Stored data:
##########

-- pv_equiv track=rewrite | github.com/peter-clark/investigating-human-tapping-behavior-polyphonic-rhythms | flatten.py | lmh_counts
-- ===== SOURCE A (Python) =====
-- def lmh_counts(pattern):
--     pattern_LMH = pattern # LOW MID HIGH
--     pattern_LMH_count=[[0 for x in range(len(pattern_LMH))] for y in range(3)]
--      # Count multi-hits in same channel on step
--     for i in range(len(pattern_LMH)):
--         for j in range(len(pattern_LMH[i])):
--             pattern_LMH_count[0][i] += 1 if pattern_LMH[i][j]==1 else 0 # LOW
--             pattern_LMH_count[1][i] += 1 if pattern_LMH[i][j]==2 else 0 # MID
--             pattern_LMH_count[2][i] += 1 if pattern_LMH[i][j]==3 else 0 # HIGH
--     return pattern_LMH_count
-- ===== SOURCE B (Python) =====
-- def lmh_counts(pattern):
--     return [[row.count(v) for row in pattern] for v in (1, 2, 3)]
-- ===== Notes on version B (the rewrite author's own statement) =====
-- stated objective: faster
-- what changed: Replaces the step-major single pass that mutates a preallocated 3xN zero matrix (three conditional increments per cell) with three independent value-major scans, result row v = [row.count(v) for row in pattern], letting the C-level list.count do the counting.
import Mathlib
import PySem

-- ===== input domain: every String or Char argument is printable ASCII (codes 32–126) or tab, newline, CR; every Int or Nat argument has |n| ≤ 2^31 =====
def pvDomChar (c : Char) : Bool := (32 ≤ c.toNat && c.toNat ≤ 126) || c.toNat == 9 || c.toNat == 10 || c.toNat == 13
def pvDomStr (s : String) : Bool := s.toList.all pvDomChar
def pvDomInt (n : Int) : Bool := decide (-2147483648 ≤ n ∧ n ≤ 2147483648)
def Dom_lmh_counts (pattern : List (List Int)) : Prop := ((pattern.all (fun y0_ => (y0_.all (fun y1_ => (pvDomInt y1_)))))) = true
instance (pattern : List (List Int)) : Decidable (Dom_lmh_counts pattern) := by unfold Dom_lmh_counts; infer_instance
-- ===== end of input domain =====

-- B replaces A's step-major mutating pass with three value-major count scans ('simpler').

-- ===== PORT A =====
-- pattern_LMH_count[k][i] += d  (list element mutation at row k, column i)
def pvBump (acc : List (List Int)) (k i : Nat) (d : Int) : List (List Int) :=
  acc.set k ((acc.getD k []).set i ((acc.getD k []).getD i 0 + d))

def lmh_counts (pattern : List (List Int)) : List (List Int) :=
  -- pattern_LMH_count = [[0 for x in range(len(pattern_LMH))] for y in range(3)]
  let cnt : List (List Int) :=
    (PySem.List.pyRange 0 3 1).map
      (fun _ => (PySem.List.pyRange 0 (pattern.length : Int) 1).map (fun _ => (0 : Int)))
  -- for i in range(len(pattern_LMH)): for j in range(len(pattern_LMH[i])): ...
  (PySem.List.pyRange 0 (pattern.length : Int) 1).foldl
    (fun acc i =>
      (PySem.List.pyRange 0 ((PySem.List.pyGetD pattern i []).length : Int) 1).foldl
        (fun acc2 j =>
          let v := PySem.List.pyGetD (PySem.List.pyGetD pattern i []) j 0
          let acc2 := pvBump acc2 0 i.toNat (if v == 1 then 1 else 0)
          let acc2 := pvBump acc2 1 i.toNat (if v == 2 then 1 else 0)
          pvBump acc2 2 i.toNat (if v == 3 then 1 else 0))
        acc)
    cnt

-- ===== PORT B =====
def lmh_counts_alt (pattern : List (List Int)) : List (List Int) :=
  [(1 : Int), 2, 3].map (fun v => pattern.map (fun row => ((row.count v : Nat) : Int)))

-- ===== PRECONDITION & SPEC =====
def Spec_lmh_counts (pattern : List (List Int)) (out : List (List Int)) : Prop := out = lmh_counts_alt pattern
instance (pattern : List (List Int)) (out : List (List Int)) : Decidable (Spec_lmh_counts pattern out) := by unfold Spec_lmh_counts; infer_instance

-- ===== CLAIM (what is proved, stated in full; the proofs are below) =====
def Claim_equal_lmh_counts : Prop := ∀ (pattern : List (List Int)), Dom_lmh_counts pattern → Spec_lmh_counts pattern (lmh_counts pattern)

-- ===== LEMMAS AND PROOFS =====

-- row update at one column: r[i] += d
def pvStepRow (r : List Int) (i : Nat) (d : Int) : List Int :=
  r.set i (r.getD i 0 + d)

theorem pvStepRow_zero (r : List Int) (i : Nat) : pvStepRow r i 0 = r := by
  unfold pvStepRow
  by_cases h : i < r.length
  · simp [List.getD, List.getElem?_eq_getElem h]
  · exact List.set_eq_of_length_le (by omega)

theorem pvStepRow_add (r : List Int) (i : Nat) (a b : Int) :
    pvStepRow (pvStepRow r i a) i b = pvStepRow r i (a + b) := by
  unfold pvStepRow
  by_cases h : i < r.length
  · simp [List.getD, h, List.getElem_set_self]
    ring_nf
  · have h1 : r.set i (r.getD i 0 + a) = r := List.set_eq_of_length_le (by omega)
    rw [h1, List.set_eq_of_length_le (by omega), List.set_eq_of_length_le (by omega)]

-- one pvBump on a literal 3-row state
theorem pvBump_zero (r1 r2 r3 : List Int) (i : Nat) (d : Int) :
    pvBump [r1, r2, r3] 0 i d = [pvStepRow r1 i d, r2, r3] := by
  simp [pvBump, pvStepRow, List.getD]
theorem pvBump_one (r1 r2 r3 : List Int) (i : Nat) (d : Int) :
    pvBump [r1, r2, r3] 1 i d = [r1, pvStepRow r2 i d, r3] := by
  simp [pvBump, pvStepRow, List.getD]
theorem pvBump_two (r1 r2 r3 : List Int) (i : Nat) (d : Int) :
    pvBump [r1, r2, r3] 2 i d = [r1, r2, pvStepRow r3 i d] := by
  simp [pvBump, pvStepRow, List.getD]

-- the inner j-loop over a whole row adds that row's 1/2/3 counts at column i
theorem pvInner (row : List Int) (i : Nat) :
    ∀ (r1 r2 r3 : List Int),
      row.foldl
        (fun acc2 v =>
          pvBump (pvBump (pvBump acc2 0 i (if v == 1 then 1 else 0))
              1 i (if v == 2 then 1 else 0)) 2 i (if v == 3 then 1 else 0))
        [r1, r2, r3]
      = [pvStepRow r1 i ((row.count 1 : Nat) : Int),
         pvStepRow r2 i ((row.count 2 : Nat) : Int),
         pvStepRow r3 i ((row.count 3 : Nat) : Int)] := by
  induction row with
  | nil => intro r1 r2 r3; simp [pvStepRow_zero]
  | cons v rest ih =>
    intro r1 r2 r3
    rw [List.foldl_cons, pvBump_zero, pvBump_one, pvBump_two, ih, pvStepRow_add,
      pvStepRow_add, pvStepRow_add]
    have hc : ∀ (k : Int), (if v == k then (1:Int) else 0) + (((rest.count k : Nat)) : Int)
        = (((v :: rest).count k : Nat) : Int) := by
      intro k
      rw [List.count_cons]
      by_cases h : v = k
      · simp [h]; omega
      · simp [h]
    rw [hc 1, hc 2, hc 3]

-- partial-result rows: column i counts for i < m, zeros beyond
def pvPartial (pattern : List (List Int)) (v : Int) (m : Nat) : List Int :=
  (List.range pattern.length).map
    (fun i => if i < m then (((pattern.getD i []).count v : Nat) : Int) else 0)

theorem pvPartial_step (pattern : List (List Int)) (v : Int) (m : Nat) (hm : m < pattern.length) :
    pvStepRow (pvPartial pattern v m) m (((pattern.getD m []).count v : Nat) : Int)
      = pvPartial pattern v (m + 1) := by
  unfold pvStepRow pvPartial
  apply List.ext_getElem
  · simp
  · intro j h1 h2
    simp only [List.length_set, List.length_map, List.length_range] at h1
    by_cases hj : j = m
    · subst hj
      rw [List.getElem_set_self (by simpa using hm)]
      simp [List.getD, hm]
    · rw [List.getElem_set_ne (by omega)]
      simp only [List.getElem_map, List.getElem_range]
      have : j < m ↔ j < m + 1 := by omega
      simp [this]

theorem pvOuter (pattern : List (List Int)) (m : Nat) (hm : m ≤ pattern.length) :
    (PySem.List.pyRange 0 (m : Int) 1).foldl
      (fun acc i =>
        (PySem.List.pyRange 0 ((PySem.List.pyGetD pattern i []).length : Int) 1).foldl
          (fun acc2 j =>
            let v := PySem.List.pyGetD (PySem.List.pyGetD pattern i []) j 0
            let acc2 := pvBump acc2 0 i.toNat (if v == 1 then 1 else 0)
            let acc2 := pvBump acc2 1 i.toNat (if v == 2 then 1 else 0)
            pvBump acc2 2 i.toNat (if v == 3 then 1 else 0))
          acc)
      [pvPartial pattern 1 0, pvPartial pattern 1 0, pvPartial pattern 1 0]
    = [pvPartial pattern 1 m, pvPartial pattern 2 m, pvPartial pattern 3 m] := by
  induction m with
  | zero => simp [PySem.List.pyRange_zero_nat, pvPartial]
  | succ k ih =>
    have hk : k ≤ pattern.length := by omega
    have hsplit : PySem.List.pyRange 0 ((k : Int) + 1) 1
        = PySem.List.pyRange 0 (k : Int) 1 ++ [(k : Int)] :=
      PySem.List.pyRange_one_succ_right (by omega)
    have hcast : ((k + 1 : Nat) : Int) = (k : Int) + 1 := by push_cast; ring
    rw [hcast, hsplit, List.foldl_append, ih hk, List.foldl_cons, List.foldl_nil]
    have hrow : PySem.List.pyGetD pattern (k : Int) [] = pattern.getD k [] := by
      simp [PySem.List.pyGetD_natCast]
    simp only [hrow, Int.toNat_natCast]
    rw [PySem.List.foldl_pyRange_zero_pyGetD' (pattern.getD k []) 0
      (fun acc2 v =>
        pvBump (pvBump (pvBump acc2 0 k (if v == 1 then 1 else 0))
            1 k (if v == 2 then 1 else 0)) 2 k (if v == 3 then 1 else 0))
      [pvPartial pattern 1 k, pvPartial pattern 2 k, pvPartial pattern 3 k]]
    rw [pvInner (pattern.getD k []) k]
    rw [pvPartial_step pattern 1 k (by omega), pvPartial_step pattern 2 k (by omega),
      pvPartial_step pattern 3 k (by omega)]

theorem pvInit (pattern : List (List Int)) (v : Int) :
    (PySem.List.pyRange 0 (pattern.length : Int) 1).map (fun _ => (0 : Int))
      = pvPartial pattern v 0 := by
  unfold pvPartial
  apply List.ext_getElem
  · simp [PySem.List.length_pyRange_one]
  · intro j h1 h2; simp

theorem pvPartial_full (pattern : List (List Int)) (v : Int) :
    pvPartial pattern v pattern.length = pattern.map (fun row => ((row.count v : Nat) : Int)) := by
  unfold pvPartial
  apply List.ext_getElem
  · simp
  · intro j h1 h2
    simp only [List.length_map, List.length_range] at h1
    simp [h1, List.getD]

-- ===== VERDICT (by name: the statement is the Claim_ definition above) =====
theorem lmh_counts_spec : Claim_equal_lmh_counts := by
  intro pattern _
  show lmh_counts pattern = lmh_counts_alt pattern
  unfold lmh_counts lmh_counts_alt
  have h3 : PySem.List.pyRange 0 3 1 = [0, 1, 2] := by decide
  simp only [h3, List.map_cons, List.map_nil]
  rw [pvInit pattern 1, pvOuter pattern pattern.length (le_refl _),
    pvPartial_full, pvPartial_full, pvPartial_full]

##########

** REQUIRED WORK **
Beginning with the line that contains "theorem lmh_counts_spec : Claim_equal_lmh_counts", return every line through the end of the data above, exactly as written.

** REPLY TO THE TASK **
theorem lmh_counts_spec : Claim_equal_lmh_counts := by
  intro pattern _
  show lmh_counts pattern = lmh_counts_alt pattern
  unfold lmh_counts lmh_counts_alt
  have h3 : PySem.List.pyRange 0 3 1 = [0, 1, 2] := by decide
  simp only [h3, List.map_cons, List.map_nil]
  rw [pvInit pattern 1, pvOuter pattern pattern.length (le_refl _),
    pvPartial_full, pvPartial_full, pvPartial_full]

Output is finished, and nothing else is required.